Unfortunately there has been precious little riding since my lesson thanks to the holiday weekend, busy schedules and an extremely dusty arena. It is now very obvious that the flooding that I have had over this past winter has washed away most of my arena treatment as I tried to ride on Monday and it was simply too dusty to anything more than walk. How frustrating! My tentative plan is to throw down some more treatment on Saturday and see how it does.
I have delayed posting about this but I figure I need to share that Daisy is now living with alpacas and is not our babysitter. She has become increasingly noisy in her protest that she is turned out separately from the boys in the morning. Since the hay I secured for the boys last year is mostly alfalfa, she can't have it so she has to have breakfast separately and wait for the boys to finish eating. Around lunch I go outside and let her in with the boys. The issue is her braying at least every hour because she is separated and then when I turn her out with the boys, she immediately goes over and eats as much of the alfalfa chafing as she can. She has become lame a couple of times, has been ouchy on her feet and the farrier agreed it is likely her alfalfa chafing consumption. On top of this, she decided that she didn't want to be caught at night unless boys had already left. She could be standing at the gate, when I walk to the gate to get everyone she would turn, walk away and refuse to come up to me if I called. Half of the time if I then walked over to her she would walk away. BUT as soon as I took the boys out of the pasture, even if they were just on the other side of the gate, she come right up to the gate waiting for me to bring her out and I would then have no problems catching her. I tried round penning her (which she did really well at but didn't fix the issue outside of the round pen), treats, ear scratches and chasing when she walked away and she kept up her behavior for 3 weeks.

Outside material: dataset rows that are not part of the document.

-- pv_equiv track=rewrite | github.com/gordanny/Algorithms | p_func.py | p_func
-- ===== SOURCE A (Python) =====
-- def p_func(S):
--     n = len(S)
--     P = [0] * n
--     for i in range(1, n):
--         P[i] = P[i - 1]
--         while P[i] > 0 and S[i] != S[P[i]]:
--             P[i] -= 1
--         if S[i] == S[P[i]]:
--             P[i] += 1
--     return P
-- ===== SOURCE B (Python) =====
-- def _bisect_right(a, x, lo, hi):
--     # index of the first element of a[lo:hi] greater than x (a sorted ascending)
--     if lo >= hi:
--         return lo
--     mid = (lo + hi) // 2
--     if a[mid] <= x:
--         return _bisect_right(a, x, mid + 1, hi)
--     else:
--         return _bisect_right(a, x, lo, mid)
--
--
-- def p_func(S):
--     # P[i] = 1 + (largest j <= P[i-1] with S[j] == S[i]), or 0 if no such j.
--     # Keep, per character, the sorted list of its positions seen so far and
--     # binary-search it instead of decrementing one step at a time.
--     n = len(S)
--     P = [0] * n
--     occ = {}
--     if n:
--         occ[S[0]] = [0]
--     for i in range(1, n):
--         lst = occ.get(S[i])
--         if lst:
--             k = _bisect_right(lst, P[i - 1], 0, len(lst))
--             P[i] = lst[k - 1] + 1 if k else 0
--         else:
--             P[i] = 0
--         occ.setdefault(S[i], []).append(i)
--     return P
-- ===== Notes on version B (the rewrite author's own statement) =====
-- stated objective: alternative
-- what changed: B replaces A's one-step-at-a-time decrement of P[i] with a different mechanism: it keeps, per character, the sorted list of positions seen so far and binary-searches it for the largest position <= P[i-1] holding a matching character (not faster in the measured cases: A's inner loop rarely runs on typical text).
import Mathlib
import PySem

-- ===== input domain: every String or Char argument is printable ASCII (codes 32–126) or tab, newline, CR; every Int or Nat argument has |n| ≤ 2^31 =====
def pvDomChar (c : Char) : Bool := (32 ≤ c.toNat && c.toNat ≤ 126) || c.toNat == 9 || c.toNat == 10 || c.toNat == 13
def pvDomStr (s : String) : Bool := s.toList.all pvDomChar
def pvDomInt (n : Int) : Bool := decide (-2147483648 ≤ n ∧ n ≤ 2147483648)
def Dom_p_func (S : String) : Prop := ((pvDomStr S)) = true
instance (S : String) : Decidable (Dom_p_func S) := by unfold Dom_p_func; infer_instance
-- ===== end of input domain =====

-- B replaces A's step-by-step decrement of P[i] by a binary search in per-character
-- sorted occurrence-index lists (objective: alternative algorithm, same measured cost).

-- ===== PORT A =====

-- the while loop: while P[i] > 0 and S[i] != S[P[i]]: P[i] -= 1
def pfDec (s : List Char) (c : Char) : Nat → Nat
  | 0 => 0
  | p + 1 => if c ≠ s.getD (p + 1) ' ' then pfDec s c p else p + 1

-- the for loop over i = 1 .. n-1; prev = P[i-1], fuel = number of remaining iterations
def pfALoop (s : List Char) (prev i : Nat) : Nat → List Nat
  | 0 => []
  | f + 1 =>
    let c := s.getD i ' '
    let q := pfDec s c prev
    let v := if c = s.getD q ' ' then q + 1 else q
    v :: pfALoop s v (i + 1) f

def p_func (S : String) : List Int :=
  let s := S.toList
  let n := s.length
  if n = 0 then [] else (0 :: pfALoop s 0 1 (n - 1)).map (fun k => (k : Int))

-- ===== PORT B =====

-- hand-written bisect_right from Source B
def pfBis (a : List Nat) (x : Nat) (lo hi : Nat) : Nat :=
  if h : lo ≥ hi then lo
  else
    let mid := (lo + hi) / 2
    if a.getD mid 0 ≤ x then pfBis a x (mid + 1) hi else pfBis a x lo mid
termination_by hi - lo
decreasing_by all_goals omega

def pfBLoop (s : List Char) (occ : PySem.Dict Char (List Nat)) (prev i : Nat) : Nat → List Nat
  | 0 => []
  | f + 1 =>
    let c := s.getD i ' '
    let v := match occ.get? c with
      | none => 0
      | some lst =>
        if lst.isEmpty then 0
        else
          let k := pfBis lst prev 0 lst.length
          if k = 0 then 0 else lst.getD (k - 1) 0 + 1
    let occ' := occ.insert c (occ.getD c [] ++ [i])
    v :: pfBLoop s occ' v (i + 1) f

def p_func_alt (S : String) : List Int :=
  let s := S.toList
  let n := s.length
  if n = 0 then []
  else
    let occ : PySem.Dict Char (List Nat) := PySem.Dict.empty.insert (s.getD 0 ' ') [0]
    (0 :: pfBLoop s occ 0 1 (n - 1)).map (fun k => (k : Int))

-- ===== PRECONDITION & SPEC =====
def Spec_p_func (S : String) (out : List Int) : Prop := out = p_func_alt S
instance (S : String) (out : List Int) : Decidable (Spec_p_func S out) := by unfold Spec_p_func; infer_instance

-- ===== CLAIM (what is proved, stated in full; the proofs are below) =====
def Claim_equal_p_func : Prop := ∀ (S : String), Dom_p_func S → Spec_p_func S (p_func S)

-- ===== LEMMAS AND PROOFS =====

-- common value of one loop step: 1 + largest j ≤ p with s[j] = c, else 0
def pfMid (s : List Char) (c : Char) (p : Nat) : Nat :=
  match ((List.range (p + 1)).filter (fun j => s.getD j ' ' = c)).getLast? with
  | some j => j + 1
  | none => 0

theorem pfA_step_eq_mid (s : List Char) (c : Char) (p : Nat) :
    (if c = s.getD (pfDec s c p) ' ' then pfDec s c p + 1 else pfDec s c p) = pfMid s c p := by
  induction p with
  | zero =>
    by_cases h : s.getD 0 ' ' = c <;>
      simp_all [pfDec, pfMid, List.getD, eq_comm]
  | succ p ih =>
    by_cases h : s.getD (p + 1) ' ' = c
    · have hdec : pfDec s c (p + 1) = p + 1 := by
        simp [pfDec, h.symm]
      rw [hdec, if_pos h.symm]
      unfold pfMid
      rw [List.range_succ, List.filter_append]
      simp [List.getD] at h
      simp [h, List.getD]
    · have h2 : ¬ c = s.getD (p + 1) ' ' := fun e => h e.symm
      have h3 : ¬ c = s[p+1]?.getD ' ' := by simpa [List.getD] using h2
      have hdec : pfDec s c (p + 1) = pfDec s c p := by
        simp [pfDec, h3]
      have hmid : pfMid s c (p + 1) = pfMid s c p := by
        unfold pfMid
        rw [List.range_succ, List.filter_append]
        simp [List.getD] at h
        simp [h, List.getD]
      rw [hdec, hmid, ← ih]


theorem pfBis_spec (a : List Nat) (x : Nat) (hs : a.Pairwise (· ≤ ·)) :
    ∀ lo hi, lo ≤ hi → hi ≤ a.length →
      (∀ j, j < lo → j < a.length → a.getD j 0 ≤ x) →
      (∀ j, hi ≤ j → j < a.length → x < a.getD j 0) →
      (pfBis a x lo hi ≤ a.length ∧
        (∀ j, j < pfBis a x lo hi → j < a.length → a.getD j 0 ≤ x) ∧
        (∀ j, pfBis a x lo hi ≤ j → j < a.length → x < a.getD j 0)) := by
  have hmono : ∀ i j, i ≤ j → j < a.length → a.getD i 0 ≤ a.getD j 0 := by
    intro i j hij hj
    rcases Nat.lt_or_eq_of_le hij with hlt | rfl
    · have hi' : i < a.length := lt_trans hlt hj
      rw [List.getD_eq_getElem a 0 hi', List.getD_eq_getElem a 0 hj]
      exact List.pairwise_iff_getElem.mp hs i j hi' hj hlt
    · rfl
  intro lo hi
  fun_induction pfBis a x lo hi with
  | case1 lo hi h =>
    intro h1 h2 hlo hhi
    have : lo = hi := by omega
    subst this
    exact ⟨h2, fun j hj hj2 => hlo j hj hj2, fun j hj hj2 => hhi j hj hj2⟩
  | case2 lo hi h mid hle ih =>
    intro h1 h2 hlo hhi
    have hlt : lo < hi := lt_of_not_ge h
    have hm : mid < hi := by omega
    apply ih
    · omega
    · exact h2
    · intro j hj hj2
      exact le_trans (hmono j mid (by omega) (by omega)) hle
    · exact hhi
  | case3 lo hi h mid hgt ih =>
    intro h1 h2 hlo hhi
    have hlt : lo < hi := lt_of_not_ge h
    have hm : mid < hi := by omega
    apply ih
    · omega
    · omega
    · exact hlo
    · intro j hj hj2
      exact lt_of_lt_of_le (lt_of_not_ge hgt) (hmono mid j hj hj2)

theorem pfB_step_eq_mid (s : List Char) (occ : PySem.Dict Char (List Nat)) (prev i : Nat)
    (hocc : ∀ c, occ.getD c [] = (List.range i).filter (fun j => s.getD j ' ' = c))
    (hprev : prev < i) (c : Char) :
    (match occ.get? c with
      | none => 0
      | some lst =>
        if lst.isEmpty then 0
        else
          let k := pfBis lst prev 0 lst.length
          if k = 0 then 0 else lst.getD (k - 1) 0 + 1) = pfMid s c prev := by
  obtain ⟨d, rfl⟩ : ∃ d, i = prev + 1 + d := ⟨i - (prev + 1), by omega⟩
  have hsplit : (List.range (prev + 1 + d)).filter (fun j => decide (s.getD j ' ' = c)) =
      (List.range (prev + 1)).filter (fun j => decide (s.getD j ' ' = c)) ++
      ((List.range d).map ((prev + 1) + ·)).filter (fun j => decide (s.getD j ' ' = c)) := by
    rw [← List.filter_append, ← List.range_add]
  set L := (List.range (prev + 1)).filter (fun j => decide (s.getD j ' ' = c)) with hL
  set T := ((List.range d).map ((prev + 1) + ·)).filter (fun j => decide (s.getD j ' ' = c)) with hT
  have hLle : ∀ e ∈ L, e ≤ prev := by
    intro e he
    have := (List.mem_filter.mp he).1
    have := List.mem_range.mp this
    omega
  have hTgt : ∀ e ∈ T, prev < e := by
    intro e he
    have := (List.mem_filter.mp he).1
    rcases List.mem_map.mp this with ⟨w, _, rfl⟩
    omega
  have hmid : pfMid s c prev = match L.getLast? with | some j => j + 1 | none => 0 := rfl
  cases hget : occ.get? c with
  | none =>
    have h0 : occ.getD c [] = [] := by
      rw [PySem.Dict.getD_eq_get?_getD, hget]; rfl
    have hnil : L = [] := by
      have h1 := (hocc c).symm.trans h0
      rw [hsplit] at h1
      exact (List.append_eq_nil_iff.mp h1).1
    simp [hmid, hnil]
  | some lst =>
    have hlst : lst = (List.range (prev + 1 + d)).filter (fun j => decide (s.getD j ' ' = c)) := by
      have h1 := hocc c
      rwa [PySem.Dict.getD_eq_get?_getD, hget] at h1
    have hcat : lst = L ++ T := by rw [hlst, hsplit]
    have hlen0 : lst.length = L.length + T.length := by rw [hcat]; simp
    change (if lst.isEmpty = true then 0
      else
        let k := pfBis lst prev 0 lst.length
        if k = 0 then 0 else lst.getD (k - 1) 0 + 1) = pfMid s c prev
    by_cases hemp : lst.isEmpty
    · have hnil : L = [] := by
        rw [List.isEmpty_iff] at hemp
        rw [hemp] at hcat
        exact (List.append_eq_nil_iff.mp hcat.symm).1
      simp [hemp, hmid, hnil]
    · rw [if_neg hemp]
      have hpw : lst.Pairwise (· ≤ ·) := by
        rw [hlst]
        exact (List.pairwise_lt_range.filter _).imp le_of_lt
      obtain ⟨hrle, hlo, hhi⟩ := pfBis_spec lst prev hpw 0 lst.length (Nat.zero_le _) (le_refl _)
        (by omega) (by intro j hj hj2; omega)
      set r := pfBis lst prev 0 lst.length with hr
      have hrL : r = L.length := by
        by_contra hne
        rcases Nat.lt_or_ge r L.length with hlt | hge
        · have hrlen : r < lst.length := by omega
          have hmem : lst.getD r 0 ∈ L := by
            rw [hcat, List.getD_eq_getElem?_getD, List.getElem?_append_left hlt,
              List.getElem?_eq_getElem hlt]
            exact List.getElem_mem hlt
          have h1 := hLle _ hmem
          have h2 := hhi r (le_refl r) hrlen
          omega
        · have hgt : L.length < r := by omega
          have hlen : L.length < lst.length := lt_of_lt_of_le hgt hrle
          have hTne : 0 < T.length := by omega
          have hmem : lst.getD L.length 0 ∈ T := by
            rw [hcat, List.getD_eq_getElem?_getD, List.getElem?_append_right (le_refl _),
              Nat.sub_self, List.getElem?_eq_getElem hTne]
            exact List.getElem_mem hTne
          have h1 := hTgt _ hmem
          have h2 := hlo L.length hgt hlen
          omega
      by_cases hz : r = 0
      · have hnil : L = [] := List.eq_nil_of_length_eq_zero (by omega)
        simp [hz, hmid, hnil]
      · have hidx : r - 1 < L.length := by omega
        have hval : lst.getD (r - 1) 0 = L[r - 1]'(hidx) := by
          rw [hcat, List.getD_eq_getElem?_getD, List.getElem?_append_left hidx,
            List.getElem?_eq_getElem hidx]
          rfl
        have hlast : L.getLast? = some (L[r - 1]'(hidx)) := by
          rw [List.getLast?_eq_getElem?]
          have he : L.length - 1 = r - 1 := by omega
          rw [he, List.getElem?_eq_getElem hidx]
        rw [hmid, hlast]
        simp only [if_neg hz]
        rw [hval]


theorem pfMid_le (s : List Char) (c : Char) (p : Nat) : pfMid s c p ≤ p + 1 := by
  unfold pfMid
  cases hl : ((List.range (p + 1)).filter (fun j => s.getD j ' ' = c)).getLast? with
  | none => simp
  | some j =>
    have hmem : j ∈ (List.range (p + 1)).filter (fun j => decide (s.getD j ' ' = c)) :=
      List.mem_of_getLast? hl
    have := List.mem_range.mp (List.mem_filter.mp hmem).1
    simp
    omega

theorem pfLoop_eq (s : List Char) : ∀ (f i prev : Nat) (occ : PySem.Dict Char (List Nat)),
    prev < i →
    (∀ c, occ.getD c [] = (List.range i).filter (fun j => s.getD j ' ' = c)) →
    pfALoop s prev i f = pfBLoop s occ prev i f := by
  intro f
  induction f with
  | zero => intro i prev occ _ _; rfl
  | succ f ih =>
    intro i prev occ hprev hocc
    show (let c := s.getD i ' '
          let q := pfDec s c prev
          let v := if c = s.getD q ' ' then q + 1 else q
          v :: pfALoop s v (i + 1) f) =
         (let c := s.getD i ' '
          let v := match occ.get? c with
            | none => 0
            | some lst =>
              if lst.isEmpty then 0
              else
                let k := pfBis lst prev 0 lst.length
                if k = 0 then 0 else lst.getD (k - 1) 0 + 1
          let occ' := occ.insert c (occ.getD c [] ++ [i])
          v :: pfBLoop s occ' v (i + 1) f)
    simp only
    rw [pfA_step_eq_mid, pfB_step_eq_mid s occ prev i hocc hprev]
    congr 1
    apply ih
    · have := pfMid_le s (s.getD i ' ') prev
      omega
    · intro c'
      rw [PySem.Dict.getD_insert]
      by_cases hc : c' = s.getD i ' '
      · rw [if_pos hc, hocc, List.range_succ, List.filter_append]
        subst hc
        simp
      · rw [if_neg hc, hocc, List.range_succ, List.filter_append]
        have h2 : ¬ s[i]?.getD ' ' = c' := by
          simpa [List.getD] using (fun e => hc e.symm : ¬ s.getD i ' ' = c')
        simp [h2]

-- ===== VERDICT (by name: the statement is the Claim_ definition above) =====
theorem p_func_spec : Claim_equal_p_func := by
  intro S _
  unfold Spec_p_func p_func p_func_alt
  by_cases h : S.toList.length = 0
  · simp [h]
  · have hinv : ∀ c', (PySem.Dict.empty.insert (S.toList.getD 0 ' ') [0]).getD c' [] =
        (List.range 1).filter (fun j => S.toList.getD j ' ' = c') := by
      intro c'
      rw [PySem.Dict.getD_insert]
      by_cases hc : c' = S.toList.getD 0 ' '
      · rw [if_pos hc]
        subst hc
        simp [List.range_one]
      · rw [if_neg hc, PySem.Dict.getD_empty]
        have h2 : ¬ S.toList[0]?.getD ' ' = c' := by
          simpa [List.getD] using (fun e => hc e.symm : ¬ S.toList.getD 0 ' ' = c')
        simp [List.range_one, h2]
    simp only [h, reduceIte]
    rw [pfLoop_eq S.toList (S.toList.length - 1) 1 0 _ (by omega) hinv]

Eventually I posted on a forum asking for ideas and someone that is about 45 mins away said they were looking for a friendly guard donkey for their alpacas. They had just started an alpaca farm and this was their first birthing season, they wanted something to guard the babies. I met them and really liked the couple, they met Daisy and fell in LOVE. I brought her down to their farm and Daisy hopped off of the trailer and walked through the yard like she owned the place. She didn't spook at anything and was very interested in everything. When she was put in with the alpacas, she immediately walked over to them and chased them off of a flake of hay on the ground. I have kept in touch with the people and Daisy is doing great. The alpacas decided she wasn't evil after 2 days and Daisy has stopped braying every day. They even have pics of their young grandson sitting on Daisy. She seems very happy. Chippy wasn't happy though, he stared at the trailer when we brought it home and looked for Daisy for a full 2 days before settling down. Thankfully he got over his heartbreak and he is now fine with having the TWH to buddy with.
Last weekend the vet was out for spring shots, he drew blood on the App for his yearly CBC and said his levels are the same where the were last year, yay! He has some kidney disease so I am glad it isn't getting worse. He did say, however, that he is glad I retired the App from jumping last year. Apparently when in bright sunlight, and his pupil is small, the App about 75% blind. *sniff* That makes me really sad, I guess I can't just pull the App out of retirement if the TWH can't do eventing : ( I guess he is going to have to be happy as a lesson horse and slowly adjust to life with limited-to-no visibility.
Since I haven't been able to ride, and I am trying to get back into a shape that isn't round, I have started walking. Taking a tip from the NuzzMuzz book I took the boys on a walk. I don't have any awesome trails to walk on but I did walk almost 1.5 miles last night on our quiet little road and it went really well! I expected the App to jig and rush like he can under saddle but he was an angel, they both were. They stopped when I did, backed up when I did and I held both of them on a very loose lead line. Walking win!
Yay for walking and a good home for Daisy. Sometimes just because we love an animal doesn't mean we are the best home for them.
ReplyDeleteAww so sad you had to rehome Daisy, but I totally understand... I wish I could find such a fantastic home for Faran. Also sad about Chips's eyesight, but awesome about his blood work. :D I think all the good outweighs the bad. That's always good.